Üç yaşına gelene kadar bildiği tüm kelimeleri yazdım, o defteri sakladım. Kelime hazinesi Hollanda ortalaması kadar genişti ve o zaman iyi gittiğini biliyordum.
İlkokul çağından itibaren oğluma hafta içi Lelystad’daki IVIO Dünya Okulu’ndan bir paketle Felemenkçe dersleri verdim. Okuduğunu anlamanın altının biraz altına düştüğü geçen yıl dışında, genellikle geçmekten fazla geçerdi.

Tay dili ve Hollandaca’yı nadiren karıştırırdı. Birkaç sorundan biri, soru kelimesini Tay dilinde olduğu gibi bir cümlenin sonuna koymasıydı: ‘Anne nerede?’ Sonra ‘Anne nerede? O pazara gitti!’ Arada bir ona Tayca “Pai nai?” (“Nereye gidiyorsun?”) gibi bir şey sordum, sanki hiçbir şey söylememiş ve yokmuşum gibi cevap vermiyordu. Bir süre başkalarıyla Tayca konuştuğumda, ‘phoh oeat’ (‘Baba palavralar’) diye homurdanırdı. Sadece benim için eğlenceli ve uygun olduğunu düşünmüyordu.

Her yıl dört haftalığına Hollanda’ya gittik ve bir haftasını Zwolle’deki bir okulda misafir öğrenci olarak geçirdi. Hollanda okulunu Tayland okulundan çok daha eğlenceli buldu. Daha rahat ve özgür.

Oğlumuz 12 yaşındayken annesinden ayrıldım. Velayeti ben aldım ve onun uluslararası bir liseye gittiği Chiang Mai’ye taşındık. Orada çok çabuk İngilizce öğrendi, ancak daha fazla Hollandaca dersini reddetti, bu çok yazık çünkü 1000 Euro’ya bir paket satın almıştım.

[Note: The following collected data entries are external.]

-- pv_equiv track=rewrite | github.com/reejr-ray/ComputerNetworks | labs/lab0/lab0.py | merge_odds
-- ===== SOURCE A (Python) =====
-- def merge_odds(l1, l2):
--     odds = {}
--     # populate the dictionary's indicies with the longest list --
--     count = 0 # reset the counter
--     for i in l1: # put all relavent items from l1 into odds
--     	if (i % 2) != 0:
--     		if odds.get(count)==None:
-- 	    		odds[count] = list()
-- 	    		odds[count].append(i)
-- 	    	else:
-- 	    		odds[count].append(i)
-- 	    	count += 1
--
--     count = 0 # reset the counter
--     for i in l2: # put all relavent items from l1 into odds
--     	if (i % 2) != 0:
--     		if odds.get(count)==None:
-- 	    		odds[count] = list()
-- 	    		odds[count].append(i)
-- 	    	else:
-- 	    		odds[count].append(i)
-- 	    	count += 1
--     return odds
-- ===== SOURCE B (Python) =====
-- def merge_odds(l1, l2):
--     # Zip-with-padding: filter the odds, then build the whole dict at once from
--     # a range comprehension using one-element slices (no per-element dict mutation).
--     odds1 = [x for x in l1 if x % 2 != 0]
--     odds2 = [x for x in l2 if x % 2 != 0]
--     return {k: odds1[k:k + 1] + odds2[k:k + 1]
--             for k in range(max(len(odds1), len(odds2)))}
-- ===== Notes on version B (the rewrite author's own statement) =====
-- stated objective: alternative
-- what changed: B replaces A's two counter-driven get/insert/append mutation loops over the dict by a zip-with-padding construction: filter the odds of each list, then build the whole dict in one range comprehension whose value at key k is odds1[k:k+1] + odds2[k:k+1] (no per-element dict lookups or mutation).
import Mathlib
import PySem

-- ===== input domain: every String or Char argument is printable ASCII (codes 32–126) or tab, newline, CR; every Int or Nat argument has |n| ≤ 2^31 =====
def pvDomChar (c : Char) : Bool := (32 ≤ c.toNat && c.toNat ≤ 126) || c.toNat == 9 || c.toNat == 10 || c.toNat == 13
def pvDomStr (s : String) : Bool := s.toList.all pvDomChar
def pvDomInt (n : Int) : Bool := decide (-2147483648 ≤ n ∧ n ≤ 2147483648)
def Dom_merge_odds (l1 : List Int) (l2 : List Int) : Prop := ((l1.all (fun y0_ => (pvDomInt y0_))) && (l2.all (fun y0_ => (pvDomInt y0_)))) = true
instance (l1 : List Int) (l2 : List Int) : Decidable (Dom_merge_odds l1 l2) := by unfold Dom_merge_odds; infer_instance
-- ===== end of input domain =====

-- B filters the odds, then builds the dict at once from a range comprehension with
-- one-element slices (zip-with-padding) instead of A's per-element get/insert/append
-- mutation loops; objective: alternative algorithm, same cost.

-- ===== PORT A =====
-- one iteration of A's (identical) loop body: conditional insert/append plus counter bump
def mergeOddsStep (st : PySem.Dict Int (List Int) × Int) (i : Int) :
    PySem.Dict Int (List Int) × Int :=
  if PySem.Int.mod i 2 != 0 then
    let d := st.1
    let count := st.2
    let d' := if d.get? count = none then
        (d.insert count []).modify count [] (fun v => v ++ [i])
      else
        d.modify count [] (fun v => v ++ [i])
    (d', count + 1)
  else st

def merge_odds (l1 : List Int) (l2 : List Int) : List (Int × List Int) :=
  let st1 := l1.foldl mergeOddsStep (PySem.Dict.empty, 0)
  let st2 := l2.foldl mergeOddsStep (st1.1, 0)
  st2.1.items

-- ===== PORT B =====
def merge_odds_alt (l1 : List Int) (l2 : List Int) : List (Int × List Int) :=
  let odds1 := l1.filter (fun x => PySem.Int.mod x 2 != 0)
  let odds2 := l2.filter (fun x => PySem.Int.mod x 2 != 0)
  -- dict comprehension over range(max(len(odds1), len(odds2)))
  let d := (PySem.List.pyRange 0 (max (odds1.length : Int) (odds2.length : Int)) 1).foldl
    (fun d k => d.insert k
      (PySem.List.slice odds1 (some k) (some (k + 1)) ++
       PySem.List.slice odds2 (some k) (some (k + 1)))) PySem.Dict.empty
  d.items

-- ===== PRECONDITION & SPEC =====
def Spec_merge_odds (l1 : List Int) (l2 : List Int) (out : List (Int × List Int)) : Prop := out = merge_odds_alt l1 l2
instance (l1 : List Int) (l2 : List Int) (out : List (Int × List Int)) : Decidable (Spec_merge_odds l1 l2 out) := by unfold Spec_merge_odds; infer_instance

-- ===== CLAIM (what is proved, stated in full; the proofs are below) =====
def Claim_equal_merge_odds : Prop := ∀ (l1 : List Int) (l2 : List Int), Dom_merge_odds l1 l2 → Spec_merge_odds l1 l2 (merge_odds l1 l2)

-- ===== LEMMAS AND PROOFS =====

-- the unconditional body of A's loop (what mergeOddsStep does on an odd element)
def oddStep (st : PySem.Dict Int (List Int) × Int) (i : Int) :
    PySem.Dict Int (List Int) × Int :=
  (if st.1.get? st.2 = none then
      (st.1.insert st.2 []).modify st.2 [] (fun v => v ++ [i])
    else
      st.1.modify st.2 [] (fun v => v ++ [i]),
   st.2 + 1)

-- zip-with-padding on the value lists: what both programs compute, index by index
def mergeVals : List (List Int) → List Int → List (List Int)
  | q, [] => q
  | [], x :: bs => [x] :: mergeVals [] bs
  | v :: q, x :: bs => (v ++ [x]) :: mergeVals q bs

lemma mergeVals_nil (b : List Int) : mergeVals [] b = b.map (fun x => [x]) := by
  induction b with
  | nil => rfl
  | cons x bs ih => simpa [mergeVals] using ih

lemma foldl_mergeOddsStep_filter (l : List Int) (st : PySem.Dict Int (List Int) × Int) :
    l.foldl mergeOddsStep st
      = (l.filter (fun x => PySem.Int.mod x 2 != 0)).foldl oddStep st := by
  induction l generalizing st with
  | nil => rfl
  | cons x xs ih =>
    rw [List.foldl_cons, List.filter_cons]
    by_cases h : (PySem.Int.mod x 2 != 0) = true
    · rw [if_pos h, List.foldl_cons, ih]
      congr 1
      show mergeOddsStep st x = oddStep st x
      unfold mergeOddsStep oddStep
      rw [if_pos h]
    · rw [if_neg h, ih]
      congr 1
      show mergeOddsStep st x = st
      unfold mergeOddsStep
      rw [if_neg h]

lemma keep_map (p : List (Int × List Int)) (c : Int) (w : List Int)
    (h : ∀ kv ∈ p, kv.1 ≠ c) :
    p.map (fun kv => if kv.1 = c then (c, w) else kv) = p := by
  have := List.map_congr_left
    (f := fun kv : Int × List Int => if kv.1 = c then (c, w) else kv)
    (g := id) (l := p) (fun kv hkv => by simp [h kv hkv])
  simpa using this

lemma enum_key_ne (q : List (List Int)) (c : Int) :
    ∀ kv ∈ PySem.List.enumerate q (c + 1), kv.1 ≠ c := by
  intro kv hkv
  rcases (PySem.List.mem_enumerate_iff q (c + 1) kv).mp hkv with ⟨k, hk, rfl⟩
  simp
  omega

-- A's fold turns ⟨finished prefix p (keys < c) ++ remaining values q enumerated from c⟩
-- into the same with q zip-padded with the incoming elements
lemma foldl_oddStep_mergeVals (b : List Int) :
    ∀ (q : List (List Int)) (p : List (Int × List Int)) (c : Int),
    (∀ kv ∈ p, kv.1 < c) →
    (b.foldl oddStep (⟨p ++ PySem.List.enumerate q c⟩, c)).1
      = ⟨p ++ PySem.List.enumerate (mergeVals q b) c⟩ := by
  induction b with
  | nil => intro q p c _; simp [mergeVals]
  | cons x bs ih =>
    intro q p c hp
    have hne : ∀ kv ∈ p, kv.1 ≠ c := fun kv hkv => (hp kv hkv).ne
    have hany : (p.any fun kv => kv.1 == c) = false := by
      rw [List.any_eq_false]; intro kv hkv; simp [hne kv hkv]
    have hfind : List.find? (fun kv => kv.1 == c) p = none := by
      rw [List.find?_eq_none]; intro kv hkv; simp [hne kv hkv]
    rw [List.foldl_cons]
    cases q with
    | nil =>
      have hstep : oddStep (⟨p ++ PySem.List.enumerate [] c⟩, c) x
          = (⟨(p ++ [(c, [x])]) ++ PySem.List.enumerate [] (c + 1)⟩, c + 1) := by
        simp only [PySem.List.enumerate_nil, List.append_nil]
        have hget : (PySem.Dict.mk (κ := Int) (ν := List Int) p).get? c = none := by
          simp [PySem.Dict.get?, hfind]
        unfold oddStep
        rw [if_pos hget]
        have e1 : (PySem.Dict.mk (κ := Int) (ν := List Int) p).insert c [] = ⟨p ++ [(c, [])]⟩ := by
          simp [PySem.Dict.insert, PySem.Dict.contains, hany]
        rw [e1]
        unfold PySem.Dict.modify
        have e2 : (PySem.Dict.mk (κ := Int) (ν := List Int) (p ++ [(c, [])])).getD c [] = [] := by
          simp [PySem.Dict.getD, PySem.Dict.get?, List.find?_append, hfind]
        rw [e2]
        have e3 : (PySem.Dict.mk (κ := Int) (ν := List Int) (p ++ [(c, [])])).insert c ([] ++ [x])
            = ⟨p ++ [(c, [x])]⟩ := by
          simp only [PySem.Dict.insert, PySem.Dict.contains, List.any_append, hany,
            List.any_cons, List.any_nil, beq_self_eq_true, Bool.false_or, Bool.or_false,
            if_true, List.map_append, List.map_cons, List.map_nil,
            beq_iff_eq]
          rw [keep_map p c _ hne]
          simp
        rw [e3]
      rw [hstep, ih [] (p ++ [(c, [x])]) (c + 1)
        (by intro kv hkv
            rcases List.mem_append.mp hkv with h | h
            · exact lt_trans (hp kv h) (by omega)
            · simp only [List.mem_singleton] at h; subst h; exact lt_add_one c)]
      have hm : mergeVals [] (x :: bs) = [x] :: mergeVals [] bs := rfl
      rw [hm, PySem.List.enumerate_cons]
      simp
    | cons v q' =>
      have hneE : ∀ kv ∈ PySem.List.enumerate q' (c + 1), kv.1 ≠ c := enum_key_ne q' c
      have hstep : oddStep (⟨p ++ PySem.List.enumerate (v :: q') c⟩, c) x
          = (⟨(p ++ [(c, v ++ [x])]) ++ PySem.List.enumerate q' (c + 1)⟩, c + 1) := by
        rw [PySem.List.enumerate_cons]
        have hget : (PySem.Dict.mk (κ := Int) (ν := List Int)
            (p ++ (c, v) :: PySem.List.enumerate q' (c + 1))).get? c = some v := by
          simp [PySem.Dict.get?, List.find?_append, hfind]
        unfold oddStep
        rw [if_neg (by simp [hget])]
        unfold PySem.Dict.modify
        have e2 : (PySem.Dict.mk (κ := Int) (ν := List Int)
            (p ++ (c, v) :: PySem.List.enumerate q' (c + 1))).getD c [] = v := by
          simp [PySem.Dict.getD, hget]
        rw [e2]
        have e3 : (PySem.Dict.mk (κ := Int) (ν := List Int)
              (p ++ (c, v) :: PySem.List.enumerate q' (c + 1))).insert c (v ++ [x])
            = ⟨(p ++ [(c, v ++ [x])]) ++ PySem.List.enumerate q' (c + 1)⟩ := by
          have hcont : (PySem.Dict.mk (κ := Int) (ν := List Int)
              (p ++ (c, v) :: PySem.List.enumerate q' (c + 1))).contains c = true := by
            simp [PySem.Dict.contains, List.any_append]
          simp only [PySem.Dict.insert, hcont, if_true, List.map_append, List.map_cons,
            beq_iff_eq]
          rw [keep_map p c _ hne, keep_map _ c _ hneE]
          simp
        rw [e3]
      rw [hstep, ih q' (p ++ [(c, v ++ [x])]) (c + 1)
        (by intro kv hkv
            rcases List.mem_append.mp hkv with h | h
            · exact lt_trans (hp kv h) (by omega)
            · simp only [List.mem_singleton] at h; subst h; exact lt_add_one c)]
      have hm : mergeVals (v :: q') (x :: bs) = (v ++ [x]) :: mergeVals q' bs := rfl
      rw [hm, PySem.List.enumerate_cons]
      simp

lemma mergeVals_getElem? (q : List (List Int)) (b : List Int) (i : Nat) :
    (mergeVals q b)[i]? = match q[i]?, b[i]? with
      | some v, some x => some (v ++ [x])
      | some v, none => some v
      | none, some x => some [x]
      | none, none => none := by
  induction q generalizing b i with
  | nil =>
    rw [mergeVals_nil]
    cases h : b[i]? <;> simp [List.getElem?_map, h]
  | cons v q' ih =>
    cases b with
    | nil =>
      have : mergeVals (v :: q') [] = v :: q' := rfl
      rw [this]
      cases h : (v :: q')[i]? <;> simp
    | cons x bs =>
      have : mergeVals (v :: q') (x :: bs) = (v ++ [x]) :: mergeVals q' bs := rfl
      rw [this]
      cases i with
      | zero => simp
      | succ j => simpa using ih bs j

lemma take_one_drop (xs : List Int) (i : Nat) : (xs.drop i).take 1 = xs[i]?.toList := by
  cases h : xs[i]? with
  | none =>
    have hlen : xs.length ≤ i := by simpa [List.getElem?_eq_none_iff] using h
    simp [List.drop_eq_nil_of_le hlen]
  | some x =>
    rcases List.getElem?_eq_some_iff.mp h with ⟨hi, hx⟩
    rw [← List.getElem_cons_drop (as := xs) hi]
    simp [hx]

-- the range-with-slices comprehension of B is exactly the enumerated zip-with-padding
lemma range_slice_eq_enum_mergeVals (o1 o2 : List Int) :
    (PySem.List.pyRange 0 (max (o1.length : Int) (o2.length : Int)) 1).map
        (fun k => (k, PySem.List.slice o1 (some k) (some (k + 1)) ++
                      PySem.List.slice o2 (some k) (some (k + 1))))
      = PySem.List.enumerate (mergeVals (o1.map (fun x => [x])) o2) 0 := by
  have hN : max (o1.length : Int) (o2.length : Int) = ((max o1.length o2.length : Nat) : Int) := by
    simp [Nat.cast_max]
  rw [hN, PySem.List.pyRange_one]
  apply List.ext_getElem?
  intro i
  rw [List.getElem?_map, List.getElem?_map, PySem.List.getElem?_enumerate,
    mergeVals_getElem?, List.getElem?_map]
  have hsl : ∀ (xs : List Int) (j : Nat),
      PySem.List.slice xs (some (j : Int)) (some ((j : Int) + 1)) = xs[j]?.toList := by
    intro xs j
    have h1 : ((j : Int) + 1) = ((j : Int) + ((1 : Nat) : Int)) := by simp
    rw [h1, PySem.List.slice_natCast_add, take_one_drop]
  cases h1 : o1[i]? with
  | none =>
    cases h2 : o2[i]? with
    | none =>
      have hge : max o1.length o2.length ≤ i := by
        have := List.getElem?_eq_none_iff.mp h1
        have := List.getElem?_eq_none_iff.mp h2
        omega
      rw [List.getElem?_eq_none_iff.mpr (by simpa using hge)]
      simp
    | some x =>
      have hlt : i < max o1.length o2.length := by
        have : i < o2.length := (List.getElem?_eq_some_iff.mp h2).1
        omega
      rw [List.getElem?_eq_getElem (by simpa using hlt)]
      simp [hsl, h1, h2]
  | some v =>
    have hlt : i < max o1.length o2.length := by
      have : i < o1.length := (List.getElem?_eq_some_iff.mp h1).1
      omega
    rw [List.getElem?_eq_getElem (by simpa using hlt)]
    cases h2 : o2[i]? <;> simp [hsl, h1, h2]

lemma pyRange_map_nodup (N : Int) :
    ((PySem.List.pyRange 0 N 1).map (fun a : Int => a)).Nodup := by
  rw [PySem.List.pyRange_one]
  simp only [List.map_map]
  exact List.Nodup.map (fun a b h => by simpa using h) List.nodup_range

-- ===== VERDICT (by name: the statement is the Claim_ definition above) =====
theorem merge_odds_spec : Claim_equal_merge_odds := by
  intro l1 l2 _
  show merge_odds l1 l2 = merge_odds_alt l1 l2
  show (List.foldl mergeOddsStep ((List.foldl mergeOddsStep (PySem.Dict.empty, 0) l1).1, 0) l2).1.items
      = (List.foldl (fun d k => d.insert k
            (PySem.List.slice (l1.filter (fun x => PySem.Int.mod x 2 != 0)) (some k) (some (k + 1)) ++
             PySem.List.slice (l2.filter (fun x => PySem.Int.mod x 2 != 0)) (some k) (some (k + 1))))
          PySem.Dict.empty
          (PySem.List.pyRange 0
            (max ((l1.filter (fun x => PySem.Int.mod x 2 != 0)).length : Int)
                 ((l2.filter (fun x => PySem.Int.mod x 2 != 0)).length : Int)) 1)).items
  rw [foldl_mergeOddsStep_filter, foldl_mergeOddsStep_filter]
  set a := l1.filter (fun x => PySem.Int.mod x 2 != 0) with ha
  set b := l2.filter (fun x => PySem.Int.mod x 2 != 0) with hb
  have h1 : (a.foldl oddStep (PySem.Dict.empty, 0)).1
      = ⟨PySem.List.enumerate (mergeVals [] a) 0⟩ := by
    have := foldl_oddStep_mergeVals a [] [] 0 (by simp)
    simpa [PySem.Dict.empty] using this
  rw [h1]
  have h2 : (b.foldl oddStep ((⟨PySem.List.enumerate (mergeVals [] a) 0⟩ :
        PySem.Dict Int (List Int)), 0)).1
      = ⟨PySem.List.enumerate (mergeVals (a.map (fun x => [x])) b) 0⟩ := by
    have := foldl_oddStep_mergeVals b (mergeVals [] a) [] 0 (by simp)
    simpa [mergeVals_nil] using this
  rw [h2]
  -- B's side: fresh distinct keys, so the fold's items are the comprehension list
  have hB := PySem.Dict.items_foldl_insert_fresh
    (l := PySem.List.pyRange 0 (max (a.length : Int) (b.length : Int)) 1)
    (k := fun a : Int => a)
    (v := fun k => (PySem.List.slice a (some k) (some (k + 1)) ++
                    PySem.List.slice b (some k) (some (k + 1))))
    (d := PySem.Dict.empty)
    (by intro x _; simp [PySem.Dict.contains_empty])
    (pyRange_map_nodup _)
  rw [hB]
  simpa using (range_slice_eq_enum_mergeVals a b).symm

Tay dili iyidir, İngilizcesi de öyle. Hollandaca konuşma iyi gidiyor ama yazının bozulduğunu fark ettim. Özellikle dilin duygusal yükü hala iyi gidiyor. Bana ‘Tinootje’ diyor, çok tatlı değil mi? Ancak kelime dağarcığı azalır ve İngilizce kelimeler değiştirilir ve daha fazla yazım hatası vardır. Üniversite eğitimini Tayland’da uluslararası bir kolejde iyi notlar, birkaç A, çok B, birkaç C ve tek bir D ile neredeyse tamamladı. Şimdi 500 yaşında olduğu 5 yıldızlı bir restoranda garson olarak çalışıyor. gecelik baht. Örnek olarak son dört mesaj (yazım hatalarını bulun!):

Evet baba ben her cuma ve cumartesi çalışıyorum. Yeterli paran varsa yapabilirsin.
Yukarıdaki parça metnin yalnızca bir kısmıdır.